[Dataset entries]
---------------

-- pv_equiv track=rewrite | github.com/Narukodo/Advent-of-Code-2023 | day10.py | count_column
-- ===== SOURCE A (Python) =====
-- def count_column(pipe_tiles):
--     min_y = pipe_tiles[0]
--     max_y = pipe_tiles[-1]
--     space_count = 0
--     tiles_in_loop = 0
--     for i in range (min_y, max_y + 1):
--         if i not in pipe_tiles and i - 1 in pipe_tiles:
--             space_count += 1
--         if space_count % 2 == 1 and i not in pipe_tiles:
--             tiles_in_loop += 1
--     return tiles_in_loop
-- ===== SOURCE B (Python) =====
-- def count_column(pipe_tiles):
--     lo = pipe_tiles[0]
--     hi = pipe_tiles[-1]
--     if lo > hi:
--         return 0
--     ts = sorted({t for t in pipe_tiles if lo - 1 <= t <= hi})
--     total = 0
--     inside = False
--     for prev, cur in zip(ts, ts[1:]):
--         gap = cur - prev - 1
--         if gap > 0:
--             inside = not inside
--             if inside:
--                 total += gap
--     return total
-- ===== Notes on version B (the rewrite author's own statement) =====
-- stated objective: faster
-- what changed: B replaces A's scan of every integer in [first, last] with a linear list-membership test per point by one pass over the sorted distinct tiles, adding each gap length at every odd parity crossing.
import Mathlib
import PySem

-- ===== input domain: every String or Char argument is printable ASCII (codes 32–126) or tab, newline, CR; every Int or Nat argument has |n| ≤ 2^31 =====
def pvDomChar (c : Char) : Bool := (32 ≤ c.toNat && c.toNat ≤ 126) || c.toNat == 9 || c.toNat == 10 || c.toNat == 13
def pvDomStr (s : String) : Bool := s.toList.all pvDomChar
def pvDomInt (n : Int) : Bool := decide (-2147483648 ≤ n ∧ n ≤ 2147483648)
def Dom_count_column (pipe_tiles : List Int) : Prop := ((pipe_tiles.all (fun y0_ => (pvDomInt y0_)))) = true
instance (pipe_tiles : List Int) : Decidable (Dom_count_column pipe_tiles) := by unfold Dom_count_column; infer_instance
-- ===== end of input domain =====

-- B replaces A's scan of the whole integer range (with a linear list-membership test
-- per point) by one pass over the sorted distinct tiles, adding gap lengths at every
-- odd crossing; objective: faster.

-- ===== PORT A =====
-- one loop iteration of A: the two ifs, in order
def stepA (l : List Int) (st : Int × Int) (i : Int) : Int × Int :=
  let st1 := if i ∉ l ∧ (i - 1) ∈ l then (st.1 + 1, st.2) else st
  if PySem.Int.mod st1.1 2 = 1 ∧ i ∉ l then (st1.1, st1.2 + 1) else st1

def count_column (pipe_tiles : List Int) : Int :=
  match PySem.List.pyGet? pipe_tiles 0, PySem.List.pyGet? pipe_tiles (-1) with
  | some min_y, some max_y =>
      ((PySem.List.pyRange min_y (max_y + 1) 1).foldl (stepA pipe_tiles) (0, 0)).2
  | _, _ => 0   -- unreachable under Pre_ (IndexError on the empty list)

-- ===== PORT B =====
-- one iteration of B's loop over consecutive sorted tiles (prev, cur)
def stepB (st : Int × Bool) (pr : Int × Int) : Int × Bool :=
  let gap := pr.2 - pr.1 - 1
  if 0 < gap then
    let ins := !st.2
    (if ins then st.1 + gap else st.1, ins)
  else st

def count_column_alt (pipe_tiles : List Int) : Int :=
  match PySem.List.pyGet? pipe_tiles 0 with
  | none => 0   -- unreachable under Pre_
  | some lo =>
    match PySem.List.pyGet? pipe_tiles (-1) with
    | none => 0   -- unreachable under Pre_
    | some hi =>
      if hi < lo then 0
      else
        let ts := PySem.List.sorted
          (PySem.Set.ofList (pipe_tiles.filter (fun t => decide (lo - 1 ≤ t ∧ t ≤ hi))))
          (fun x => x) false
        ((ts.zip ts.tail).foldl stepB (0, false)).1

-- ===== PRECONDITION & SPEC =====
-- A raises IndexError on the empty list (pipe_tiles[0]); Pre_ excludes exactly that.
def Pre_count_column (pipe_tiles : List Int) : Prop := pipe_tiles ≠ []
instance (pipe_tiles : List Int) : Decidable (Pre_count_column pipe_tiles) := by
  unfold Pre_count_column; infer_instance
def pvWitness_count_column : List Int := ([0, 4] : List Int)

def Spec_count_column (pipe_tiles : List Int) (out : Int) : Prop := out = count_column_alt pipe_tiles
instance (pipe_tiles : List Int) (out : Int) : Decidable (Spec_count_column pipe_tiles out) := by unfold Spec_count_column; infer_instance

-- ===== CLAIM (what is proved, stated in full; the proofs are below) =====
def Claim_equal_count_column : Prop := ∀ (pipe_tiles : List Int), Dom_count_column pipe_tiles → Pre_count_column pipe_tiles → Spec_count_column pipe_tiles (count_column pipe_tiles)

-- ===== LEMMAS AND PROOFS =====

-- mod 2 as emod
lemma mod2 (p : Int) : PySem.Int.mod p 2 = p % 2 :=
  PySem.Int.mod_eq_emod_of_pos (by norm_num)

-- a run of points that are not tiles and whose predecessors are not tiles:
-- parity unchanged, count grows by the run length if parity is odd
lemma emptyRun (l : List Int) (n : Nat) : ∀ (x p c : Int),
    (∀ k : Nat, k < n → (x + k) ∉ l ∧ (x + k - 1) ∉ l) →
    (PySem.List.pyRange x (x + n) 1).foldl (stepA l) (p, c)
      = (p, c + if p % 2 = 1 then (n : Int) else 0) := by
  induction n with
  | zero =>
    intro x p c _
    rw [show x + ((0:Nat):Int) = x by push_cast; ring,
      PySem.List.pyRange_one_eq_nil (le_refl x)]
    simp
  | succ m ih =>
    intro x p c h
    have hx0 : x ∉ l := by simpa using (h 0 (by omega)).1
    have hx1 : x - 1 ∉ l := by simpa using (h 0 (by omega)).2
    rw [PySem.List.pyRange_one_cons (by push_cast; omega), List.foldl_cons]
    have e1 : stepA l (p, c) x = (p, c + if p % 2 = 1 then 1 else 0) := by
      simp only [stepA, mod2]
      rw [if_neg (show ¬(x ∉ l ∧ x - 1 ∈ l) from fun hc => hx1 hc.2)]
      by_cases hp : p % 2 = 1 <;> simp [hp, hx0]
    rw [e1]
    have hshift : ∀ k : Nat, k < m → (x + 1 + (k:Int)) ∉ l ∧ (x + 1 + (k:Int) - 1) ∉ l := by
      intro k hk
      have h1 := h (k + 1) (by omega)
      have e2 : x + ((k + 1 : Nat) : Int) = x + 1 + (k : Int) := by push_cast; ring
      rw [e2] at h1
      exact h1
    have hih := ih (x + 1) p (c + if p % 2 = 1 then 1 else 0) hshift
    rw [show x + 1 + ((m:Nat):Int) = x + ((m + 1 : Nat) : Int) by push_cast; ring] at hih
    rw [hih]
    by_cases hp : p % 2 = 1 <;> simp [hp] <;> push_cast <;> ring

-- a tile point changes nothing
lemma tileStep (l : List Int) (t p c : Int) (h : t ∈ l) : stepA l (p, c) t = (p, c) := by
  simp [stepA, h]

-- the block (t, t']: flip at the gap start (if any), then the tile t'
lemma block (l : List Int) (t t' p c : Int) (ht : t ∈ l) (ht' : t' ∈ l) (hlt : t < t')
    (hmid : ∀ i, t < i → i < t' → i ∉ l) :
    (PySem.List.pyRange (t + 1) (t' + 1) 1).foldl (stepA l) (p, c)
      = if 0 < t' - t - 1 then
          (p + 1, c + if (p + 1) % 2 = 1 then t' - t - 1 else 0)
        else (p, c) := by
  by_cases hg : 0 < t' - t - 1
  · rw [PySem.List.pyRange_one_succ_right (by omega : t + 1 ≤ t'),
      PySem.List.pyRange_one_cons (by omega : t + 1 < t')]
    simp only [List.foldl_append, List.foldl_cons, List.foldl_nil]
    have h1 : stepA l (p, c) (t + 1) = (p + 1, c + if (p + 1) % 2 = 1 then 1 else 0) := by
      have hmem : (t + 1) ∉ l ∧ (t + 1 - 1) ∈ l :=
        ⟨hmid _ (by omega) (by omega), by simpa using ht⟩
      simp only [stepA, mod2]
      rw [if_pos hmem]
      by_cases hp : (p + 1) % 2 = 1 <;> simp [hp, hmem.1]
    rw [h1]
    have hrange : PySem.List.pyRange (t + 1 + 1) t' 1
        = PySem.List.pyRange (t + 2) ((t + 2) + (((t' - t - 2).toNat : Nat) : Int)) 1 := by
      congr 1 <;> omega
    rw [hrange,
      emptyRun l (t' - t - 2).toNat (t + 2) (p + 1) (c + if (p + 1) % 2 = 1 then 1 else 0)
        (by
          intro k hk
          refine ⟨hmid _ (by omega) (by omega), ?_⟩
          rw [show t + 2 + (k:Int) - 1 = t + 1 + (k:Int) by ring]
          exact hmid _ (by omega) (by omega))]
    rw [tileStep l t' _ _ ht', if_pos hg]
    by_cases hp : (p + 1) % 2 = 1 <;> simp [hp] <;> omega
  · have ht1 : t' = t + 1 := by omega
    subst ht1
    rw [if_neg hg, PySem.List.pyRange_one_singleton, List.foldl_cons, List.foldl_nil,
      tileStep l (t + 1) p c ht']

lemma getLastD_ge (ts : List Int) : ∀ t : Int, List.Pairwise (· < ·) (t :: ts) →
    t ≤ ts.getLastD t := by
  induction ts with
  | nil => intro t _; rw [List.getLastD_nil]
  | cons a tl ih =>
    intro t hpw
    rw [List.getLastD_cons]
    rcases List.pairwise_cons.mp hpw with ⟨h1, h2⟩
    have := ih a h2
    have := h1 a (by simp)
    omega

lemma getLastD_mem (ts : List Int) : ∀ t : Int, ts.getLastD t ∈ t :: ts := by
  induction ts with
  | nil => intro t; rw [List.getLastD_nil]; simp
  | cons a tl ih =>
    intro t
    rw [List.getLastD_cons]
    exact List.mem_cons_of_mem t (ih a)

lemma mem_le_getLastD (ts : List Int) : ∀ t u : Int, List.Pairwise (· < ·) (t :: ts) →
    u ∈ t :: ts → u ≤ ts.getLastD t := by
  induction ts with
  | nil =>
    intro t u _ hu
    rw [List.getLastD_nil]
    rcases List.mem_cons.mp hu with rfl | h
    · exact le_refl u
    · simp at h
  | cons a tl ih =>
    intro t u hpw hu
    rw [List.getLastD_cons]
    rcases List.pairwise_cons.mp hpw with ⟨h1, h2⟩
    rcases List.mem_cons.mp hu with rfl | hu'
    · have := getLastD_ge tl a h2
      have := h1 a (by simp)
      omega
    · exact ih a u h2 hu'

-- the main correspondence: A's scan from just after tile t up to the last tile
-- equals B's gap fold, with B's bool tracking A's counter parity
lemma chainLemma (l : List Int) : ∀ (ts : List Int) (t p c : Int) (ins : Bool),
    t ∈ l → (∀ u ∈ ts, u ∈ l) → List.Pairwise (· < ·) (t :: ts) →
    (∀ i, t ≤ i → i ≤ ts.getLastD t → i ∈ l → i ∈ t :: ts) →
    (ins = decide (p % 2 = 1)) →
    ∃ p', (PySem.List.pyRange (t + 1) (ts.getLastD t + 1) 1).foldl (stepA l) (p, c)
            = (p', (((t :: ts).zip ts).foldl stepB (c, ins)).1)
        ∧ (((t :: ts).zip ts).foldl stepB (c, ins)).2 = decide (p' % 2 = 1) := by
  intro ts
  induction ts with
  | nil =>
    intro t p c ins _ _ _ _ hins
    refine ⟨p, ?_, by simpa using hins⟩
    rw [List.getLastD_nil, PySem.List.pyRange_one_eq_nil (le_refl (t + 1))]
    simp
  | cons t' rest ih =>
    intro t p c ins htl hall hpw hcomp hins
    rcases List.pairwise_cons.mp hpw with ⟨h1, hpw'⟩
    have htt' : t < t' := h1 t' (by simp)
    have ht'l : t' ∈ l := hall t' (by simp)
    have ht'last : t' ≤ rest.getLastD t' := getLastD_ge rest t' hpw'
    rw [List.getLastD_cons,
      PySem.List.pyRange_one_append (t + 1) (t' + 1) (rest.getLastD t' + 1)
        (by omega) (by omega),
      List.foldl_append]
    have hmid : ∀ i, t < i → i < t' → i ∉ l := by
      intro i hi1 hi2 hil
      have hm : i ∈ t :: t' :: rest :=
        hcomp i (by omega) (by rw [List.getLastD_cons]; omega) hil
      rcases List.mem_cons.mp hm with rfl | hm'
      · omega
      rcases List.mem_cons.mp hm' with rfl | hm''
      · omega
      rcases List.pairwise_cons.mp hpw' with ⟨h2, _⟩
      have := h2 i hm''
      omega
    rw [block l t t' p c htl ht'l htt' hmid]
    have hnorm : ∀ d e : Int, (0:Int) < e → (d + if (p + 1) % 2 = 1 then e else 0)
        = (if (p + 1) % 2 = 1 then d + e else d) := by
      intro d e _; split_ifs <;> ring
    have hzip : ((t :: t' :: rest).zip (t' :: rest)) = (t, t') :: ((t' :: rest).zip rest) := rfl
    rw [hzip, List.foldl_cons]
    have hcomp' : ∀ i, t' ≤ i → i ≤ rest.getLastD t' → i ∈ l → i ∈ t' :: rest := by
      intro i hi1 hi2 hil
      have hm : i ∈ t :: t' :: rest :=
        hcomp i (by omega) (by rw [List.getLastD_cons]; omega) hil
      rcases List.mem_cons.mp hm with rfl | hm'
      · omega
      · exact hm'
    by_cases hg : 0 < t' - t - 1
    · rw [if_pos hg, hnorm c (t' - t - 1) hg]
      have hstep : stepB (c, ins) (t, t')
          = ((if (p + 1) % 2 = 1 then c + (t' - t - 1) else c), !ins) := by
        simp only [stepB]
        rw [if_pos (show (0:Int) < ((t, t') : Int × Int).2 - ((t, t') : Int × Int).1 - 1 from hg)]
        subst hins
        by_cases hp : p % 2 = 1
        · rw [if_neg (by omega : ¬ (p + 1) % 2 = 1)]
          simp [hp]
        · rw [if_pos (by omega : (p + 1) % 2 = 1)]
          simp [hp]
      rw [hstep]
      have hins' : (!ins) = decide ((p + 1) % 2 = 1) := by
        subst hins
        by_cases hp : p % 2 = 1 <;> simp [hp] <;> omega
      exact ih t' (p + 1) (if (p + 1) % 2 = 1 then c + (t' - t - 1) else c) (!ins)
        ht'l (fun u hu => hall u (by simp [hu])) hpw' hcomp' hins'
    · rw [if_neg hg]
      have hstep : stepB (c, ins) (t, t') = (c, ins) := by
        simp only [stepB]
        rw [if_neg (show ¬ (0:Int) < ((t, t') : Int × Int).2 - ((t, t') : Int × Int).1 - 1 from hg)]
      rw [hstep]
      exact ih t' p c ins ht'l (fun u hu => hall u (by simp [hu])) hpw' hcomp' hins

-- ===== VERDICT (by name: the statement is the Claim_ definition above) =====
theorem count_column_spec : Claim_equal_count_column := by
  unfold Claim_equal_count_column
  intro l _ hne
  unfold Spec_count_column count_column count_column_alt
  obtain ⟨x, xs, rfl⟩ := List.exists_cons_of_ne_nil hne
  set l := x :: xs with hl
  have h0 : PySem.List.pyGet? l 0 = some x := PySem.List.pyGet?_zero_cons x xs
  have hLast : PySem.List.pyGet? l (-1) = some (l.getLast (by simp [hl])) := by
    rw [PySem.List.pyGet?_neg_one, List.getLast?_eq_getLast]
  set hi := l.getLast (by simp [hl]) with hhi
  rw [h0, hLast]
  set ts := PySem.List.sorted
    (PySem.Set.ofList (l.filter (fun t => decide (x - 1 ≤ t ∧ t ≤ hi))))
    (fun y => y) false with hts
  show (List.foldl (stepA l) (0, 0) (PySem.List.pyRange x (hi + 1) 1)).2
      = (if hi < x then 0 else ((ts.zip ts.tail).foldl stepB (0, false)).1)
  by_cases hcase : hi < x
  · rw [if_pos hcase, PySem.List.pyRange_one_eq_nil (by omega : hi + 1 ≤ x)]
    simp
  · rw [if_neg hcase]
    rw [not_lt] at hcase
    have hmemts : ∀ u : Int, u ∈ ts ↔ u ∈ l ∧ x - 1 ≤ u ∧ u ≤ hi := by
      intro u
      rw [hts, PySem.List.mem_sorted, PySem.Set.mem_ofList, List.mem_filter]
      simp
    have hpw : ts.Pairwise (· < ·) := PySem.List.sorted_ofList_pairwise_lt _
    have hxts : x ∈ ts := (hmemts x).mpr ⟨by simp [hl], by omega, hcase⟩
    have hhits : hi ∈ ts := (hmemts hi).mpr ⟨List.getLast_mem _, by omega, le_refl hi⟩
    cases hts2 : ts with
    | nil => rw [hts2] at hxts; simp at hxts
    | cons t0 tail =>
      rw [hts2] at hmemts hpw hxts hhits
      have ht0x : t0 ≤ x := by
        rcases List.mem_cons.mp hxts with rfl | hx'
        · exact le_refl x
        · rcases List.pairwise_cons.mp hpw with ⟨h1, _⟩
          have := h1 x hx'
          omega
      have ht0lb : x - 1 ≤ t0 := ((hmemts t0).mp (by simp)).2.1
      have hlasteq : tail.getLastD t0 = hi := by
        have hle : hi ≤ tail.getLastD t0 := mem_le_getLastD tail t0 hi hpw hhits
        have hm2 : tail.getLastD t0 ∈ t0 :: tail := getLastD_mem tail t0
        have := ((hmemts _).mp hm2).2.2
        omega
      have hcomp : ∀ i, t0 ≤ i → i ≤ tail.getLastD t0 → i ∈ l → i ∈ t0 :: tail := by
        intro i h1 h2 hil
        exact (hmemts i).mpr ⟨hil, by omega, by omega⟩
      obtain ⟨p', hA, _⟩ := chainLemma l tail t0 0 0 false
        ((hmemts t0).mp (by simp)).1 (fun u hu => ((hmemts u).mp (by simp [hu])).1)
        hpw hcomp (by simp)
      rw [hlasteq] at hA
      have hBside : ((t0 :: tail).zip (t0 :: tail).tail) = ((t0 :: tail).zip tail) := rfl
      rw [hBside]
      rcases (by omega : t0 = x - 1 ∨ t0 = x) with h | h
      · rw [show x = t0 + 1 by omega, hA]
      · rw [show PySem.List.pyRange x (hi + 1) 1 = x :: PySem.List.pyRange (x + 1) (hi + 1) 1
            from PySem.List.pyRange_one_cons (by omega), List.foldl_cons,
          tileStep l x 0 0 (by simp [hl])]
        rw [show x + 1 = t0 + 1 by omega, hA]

---------------

## TASK
Restate verbatim the first line above and all lines after it through the line containing "tiles_in_loop += 1"; omit the rest.

## OUTPUT OF THE TASK
-- pv_equiv track=rewrite | github.com/Narukodo/Advent-of-Code-2023 | day10.py | count_column
-- ===== SOURCE A (Python) =====
-- def count_column(pipe_tiles):
--     min_y = pipe_tiles[0]
--     max_y = pipe_tiles[-1]
--     space_count = 0
--     tiles_in_loop = 0
--     for i in range (min_y, max_y + 1):
--         if i not in pipe_tiles and i - 1 in pipe_tiles:
--             space_count += 1
--         if space_count % 2 == 1 and i not in pipe_tiles:
--             tiles_in_loop += 1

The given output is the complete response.